Pendant la guerre froide, James Bond se voit proposer par une agent russe de récupérer une machine de chiffrement détenue à Istanbul. Elle est en réalité envoyée par l’organisation criminelle SPECTRE.

Paru en 1957, le cinquième roman James Bond, Bons baisers de Russie, d’Ian Flemming était l’un des dix livres préférés du président Kennedy. Après le succès mondial de Dr No, c’est celui-ci qui est choisi pour lui faire suite sur grand écran, avec un budget doublé pour l’occasion. Là où le premier opus avait introduit la plupart des éléments typiques de la saga par tatonnement, ce second épisode les consolide pour donner instantanément le cachet standard d’un James Bond qui prévaudra jusqu’à aujourd’hui (ajoutant d’ailleurs la séquence habituelle de pré-générique). Le piège du SPECTRE met déjà en évidence le penchant de 007 pour les femmes, Istanbul, l’Orient-Express et Venise font office de nouveau cadre exotique, les soviétiques sont des acteurs privilégiés de tensions géopolitiques en pleine guerre froide, la nouvelle Bond Girl est bien évidemment superbe (Miss Rome et première dauphine Miss Univers).
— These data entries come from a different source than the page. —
-- pv_equiv track=rewrite | github.com/DominicMonares/spp-extras | api/src/spp_extras_api/utils/achievements.py | format_ach_rewards
-- ===== SOURCE A (Python) =====
-- def format_ach_rewards(achievements):
--     all = {}
--     for a in achievements:
--         # Store in arrays b/c of Matron/Patron duplicate
--         entry = str(a['entry'])
--         if entry not in all:
--             all[entry] = [a]
--         else:
--             all[entry].append(a)
--
--     return all
-- ===== SOURCE B (Python) =====
-- def format_ach_rewards(achievements):
--     # Two-pass decomposition: first collect the distinct stringified entries in
--     # first-occurrence order, then build each group with one filter pass.
--     keys = []
--     for a in achievements:
--         k = str(a['entry'])
--         if k not in keys:
--             keys.append(k)
--     return {k: [a for a in achievements if str(a['entry']) == k] for k in keys}
-- ===== Notes on version B (the rewrite author's own statement) =====
-- stated objective: alternative
-- what changed: A builds the groups in one incremental pass over a dict (insert-or-append per element); B first collects the distinct stringified entries in first-occurrence order and then materialises each group by filtering the whole list per key (a dict comprehension), trading the single hashing pass for a keys-then-filter decomposition.
import Mathlib
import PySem

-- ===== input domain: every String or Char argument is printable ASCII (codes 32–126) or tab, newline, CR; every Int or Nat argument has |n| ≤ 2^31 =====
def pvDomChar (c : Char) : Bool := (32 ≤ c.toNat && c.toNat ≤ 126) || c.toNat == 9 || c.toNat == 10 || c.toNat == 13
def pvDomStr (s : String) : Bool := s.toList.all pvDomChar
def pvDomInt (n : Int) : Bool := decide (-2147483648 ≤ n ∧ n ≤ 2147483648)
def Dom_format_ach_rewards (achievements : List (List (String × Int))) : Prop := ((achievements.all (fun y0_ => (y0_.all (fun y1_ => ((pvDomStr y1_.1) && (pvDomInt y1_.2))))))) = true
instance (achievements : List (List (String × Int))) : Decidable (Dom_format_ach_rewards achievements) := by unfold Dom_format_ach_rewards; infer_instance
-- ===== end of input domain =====

-- B replaces A's single incremental dict pass by a keys-then-filter decomposition (alternative, same result).
-- Pre_ excludes inputs where some achievement lacks the "entry" key, on which both Pythons raise KeyError.


-- str(a['entry']); the dict a is an association list. Outside Pre_ (key absent, Python raises
-- KeyError) the 0 default is a total stand-in; Pre_ guarantees the lookup succeeds.
def pvKey (a : List (String × Int)) : String :=
  PySem.Int.toStr ((PySem.Dict.mk a).getD "entry" 0)

-- ===== PORT A =====
def format_ach_rewards (achievements : List (List (String × Int))) : List (String × List (List (String × Int))) :=
  (achievements.foldl
    (fun all a =>
      let entry := pvKey a
      if all.contains entry = false then all.insert entry [a]
      else all.modify entry [] (· ++ [a]))
    (PySem.Dict.empty : PySem.Dict String (List (List (String × Int))))).items

-- ===== PORT B =====
def format_ach_rewards_alt (achievements : List (List (String × Int))) : List (String × List (List (String × Int))) :=
  let keys : PySem.Set String :=
    achievements.foldl (fun ks a => PySem.Set.add ks (pvKey a)) []
  keys.map (fun k => (k, achievements.filter (fun a => pvKey a == k)))

-- ===== PRECONDITION & SPEC =====
-- Pre_ excludes inputs where some achievement dict has no "entry" key: there both A and B raise KeyError.
def Pre_format_ach_rewards (achievements : List (List (String × Int))) : Prop :=
  (achievements.all (fun a => (PySem.Dict.mk a).contains "entry")) = true
instance (achievements : List (List (String × Int))) : Decidable (Pre_format_ach_rewards achievements) := by unfold Pre_format_ach_rewards; infer_instance
def pvWitness_format_ach_rewards : (List (List (String × Int))) :=
  [[("entry", 7), ("points", 1)], [("entry", 7), ("points", 2)], [("entry", 3)]]
def Spec_format_ach_rewards (achievements : List (List (String × Int))) (out : List (String × List (List (String × Int)))) : Prop := out = format_ach_rewards_alt achievements
instance (achievements : List (List (String × Int))) (out : List (String × List (List (String × Int)))) : Decidable (Spec_format_ach_rewards achievements out) := by unfold Spec_format_ach_rewards; infer_instance

-- ===== CLAIM (what is proved, stated in full; the proofs are below) =====
def Claim_equal_format_ach_rewards : Prop := ∀ (achievements : List (List (String × Int))), Dom_format_ach_rewards achievements → Pre_format_ach_rewards achievements → Spec_format_ach_rewards achievements (format_ach_rewards achievements)

-- ===== LEMMAS AND PROOFS =====

-- A's branch (insert a fresh singleton / append to the existing list) is pointwise the
-- single dict-grouping step 'modify key [] (· ++ [a])'.
theorem pvStep_eq (all : PySem.Dict String (List (List (String × Int)))) (a : List (String × Int)) :
    (if all.contains (pvKey a) = false then all.insert (pvKey a) [a]
     else all.modify (pvKey a) [] (· ++ [a]))
      = all.modify (pvKey a) [] (· ++ [a]) := by
  by_cases h : all.contains (pvKey a) = false
  · simp only [h, if_true, PySem.Dict.modify, PySem.Dict.getD_of_not_contains _ _ h]
    rfl
  · simp [h]

-- The grouping fold, characterised: its items are the distinct keys in first-occurrence
-- order, each paired with the filter of the input at that key.
theorem pvFold_items (achievements : List (List (String × Int))) :
    (achievements.foldl (fun all a => all.modify (pvKey a) [] (· ++ [a]))
      (PySem.Dict.empty : PySem.Dict String (List (List (String × Int))))).items
      = (PySem.Set.ofList (achievements.map pvKey)).map
          (fun k => (k, achievements.filter (fun a => pvKey a == k))) := by
  set F := achievements.foldl (fun all a => all.modify (pvKey a) [] (· ++ [a]))
      (PySem.Dict.empty : PySem.Dict String (List (List (String × Int)))) with hF
  have hkeys : F.keys = PySem.Set.ofList (achievements.map pvKey) := by
    rw [hF, PySem.Dict.keys_foldl_modify_key, PySem.Dict.keys_empty,
      PySem.Set.update_nil_left]
  have hnd : F.keys.Nodup := by rw [hkeys]; exact PySem.Set.nodup_ofList _
  have hget : ∀ k, F.getD k [] = achievements.filter (fun a => pvKey a == k) := by
    intro k
    have hmap : F = (achievements.map (fun a => (pvKey a, a))).foldl
        (fun d p => d.modify p.1 [] (· ++ [p.2])) PySem.Dict.empty := by
      rw [hF, List.foldl_map]
    rw [hmap, PySem.Dict.getD_foldl_modify_append, PySem.Dict.getD_empty,
      List.filter_map, List.map_map]
    simp [Function.comp_def]
  rw [PySem.Dict.items_eq_map_keys F hnd [], hkeys]
  exact List.map_congr_left (fun k _ => by rw [hget k])

theorem format_ach_rewards_eq (achievements : List (List (String × Int))) :
    format_ach_rewards achievements = format_ach_rewards_alt achievements := by
  unfold format_ach_rewards format_ach_rewards_alt
  simp only [pvStep_eq, pvFold_items]
  rw [← PySem.Set.update_map_eq_foldl_add, PySem.Set.update_nil_left]

-- ===== VERDICT (by name: the statement is the Claim_ definition above) =====
theorem format_ach_rewards_spec : Claim_equal_format_ach_rewards := by
  intro achievements _ _
  unfold Spec_format_ach_rewards
  exact format_ach_rewards_eq achievements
Lotte Lenya (ancienne femme et interprète de Kurt Weill) joue une agent du SPECTRE vieille et aigrie, qui sera caricaturée dans Austin Powers. Le personnage de Q ainsi que son premier gadget font leur apparition, sous la forme d’un attaché-case cachant un couteau et une grenade aimantée, qui sera fort utile dans la spectaculaire scène de combat dans le train contre le puissant agent joué par Robert Shaw. Sean Connery, dont le salaire a été décuplé, est comme d’habitude parfaitement à l’aise dans son costume. Expertement réalisé par Terence Young, avec son cocktail dynamique et soigné d’espionnage, d’intrigue, de voyage, de séduction, de spectacle et d’humour britannique, Bons baisers de Russie est déjà un classique de la série, qui frappera encore plus fort l’année suivante avec Goldfinger, annoncé dès le générique de fin.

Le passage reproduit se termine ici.